→ EXERCISE BRIEF:
Lines outside the range are not wanted. Give again exactly the lines between the line holding "let head := PySem.List.slice" and the line holding "def Spec_byte_to_long (a", inclusive, from the listing below.

= = = = = = =

-- pv_equiv track=rewrite | github.com/mhalittokluoglu/ElGamal_Project | app.py | byte_to_long
-- ===== SOURCE A (Python) =====
-- def byte_to_long(a):
--     num = 0
--     counter = 0
--     for i in a:
--         if counter < 3:
--             num = 16*(num+i)
--         else:
--             num = num+i
--         counter+=1
--     return num
-- ===== SOURCE B (Python) =====
-- def byte_to_long(a):
--     a = list(a)
--     head = a[:3]
--     tail = a[3:]
--     m = len(head)
--     return sum(16 ** (m - k) * v for k, v in enumerate(head)) + sum(tail)
-- ===== Notes on version B (the rewrite author's own statement) =====
-- stated objective: simpler
-- what changed: Replaced the running multiply-accumulate loop with a head/tail split: a closed-form weighted sum (powers of 16) over the first min(len,3) bytes plus a plain sum of the rest.
import Mathlib
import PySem

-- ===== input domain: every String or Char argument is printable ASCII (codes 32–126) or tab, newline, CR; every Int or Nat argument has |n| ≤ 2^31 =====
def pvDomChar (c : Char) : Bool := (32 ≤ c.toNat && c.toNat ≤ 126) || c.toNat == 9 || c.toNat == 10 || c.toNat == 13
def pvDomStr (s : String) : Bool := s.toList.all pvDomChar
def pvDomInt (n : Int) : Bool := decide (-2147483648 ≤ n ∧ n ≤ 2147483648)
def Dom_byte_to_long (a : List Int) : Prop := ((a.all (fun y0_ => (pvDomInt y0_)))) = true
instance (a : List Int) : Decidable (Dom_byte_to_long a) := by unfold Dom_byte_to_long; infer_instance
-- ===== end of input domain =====

-- B replaces A's running multiply-accumulate with a head/tail split: explicit powers of 16
-- over the first min(len,3) bytes plus a plain sum of the rest (objective: simpler).


-- ===== PORT A =====
-- for-loop over a with state (num, counter)
def byte_to_long (a : List Int) : Int :=
  (a.foldl (fun (st : Int × Int) i =>
    (if st.2 < 3 then 16 * (st.1 + i) else st.1 + i, st.2 + 1)) (0, 0)).1

-- ===== PORT B =====
def byte_to_long_alt (a : List Int) : Int :=
  let head := PySem.List.slice a none (some 3)
  let tail := PySem.List.slice a (some 3) none
  let m : Int := head.length
  ((PySem.List.enumerate head).map (fun kv => 16 ^ (m - kv.1).toNat * kv.2)).sum
    + tail.sum

-- ===== PRECONDITION & SPEC =====
def Spec_byte_to_long (a : List Int) (out : Int) : Prop := out = byte_to_long_alt a
instance (a : List Int) (out : Int) : Decidable (Spec_byte_to_long a out) := by unfold Spec_byte_to_long; infer_instance

-- ===== CLAIM (what is proved, stated in full; the proofs are below) =====
def Claim_equal_byte_to_long : Prop := ∀ (a : List Int), Dom_byte_to_long a → Spec_byte_to_long a (byte_to_long a)

-- ===== LEMMAS AND PROOFS =====

-- once the counter is ≥ 3, A's loop just adds the remaining elements
theorem byteA_tail (l : List Int) (num c : Int) (hc : 3 ≤ c) :
    (l.foldl (fun (st : Int × Int) i =>
      (if st.2 < 3 then 16 * (st.1 + i) else st.1 + i, st.2 + 1)) (num, c)).1
      = num + l.sum := by
  induction l generalizing num c with
  | nil => simp
  | cons x xs ih =>
    simp only [List.foldl_cons, List.sum_cons]
    rw [if_neg (by omega)]
    rw [ih (num + x) (c + 1) (by omega)]
    ring

-- ===== VERDICT (by name: the statement is the Claim_ definition above) =====
theorem byte_to_long_spec : Claim_equal_byte_to_long := by
  intro a _
  unfold Spec_byte_to_long
  match a with
  | [] => decide
  | [x] =>
    simp [byte_to_long, byte_to_long_alt, PySem.List.slice, PySem.List.enumerate]
  | [x, y] =>
    simp [byte_to_long, byte_to_long_alt, PySem.List.slice, PySem.List.enumerate]
    ring
  | x :: y :: z :: rest =>
    show (List.foldl _ (0, 0) (x :: y :: z :: rest)).1 = _
    simp only [List.foldl_cons]
    norm_num
    rw [byteA_tail rest _ 3 le_rfl]
    simp [byte_to_long_alt, PySem.List.slice, PySem.List.enumerate]
    ring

= = = = = = =

→ EXERCISE SOLUTION:
  let head := PySem.List.slice a none (some 3)
  let tail := PySem.List.slice a (some 3) none
  let m : Int := head.length
  ((PySem.List.enumerate head).map (fun kv => 16 ^ (m - kv.1).toNat * kv.2)).sum
    + tail.sum

-- ===== PRECONDITION & SPEC =====
def Spec_byte_to_long (a : List Int) (out : Int) : Prop := out = byte_to_long_alt a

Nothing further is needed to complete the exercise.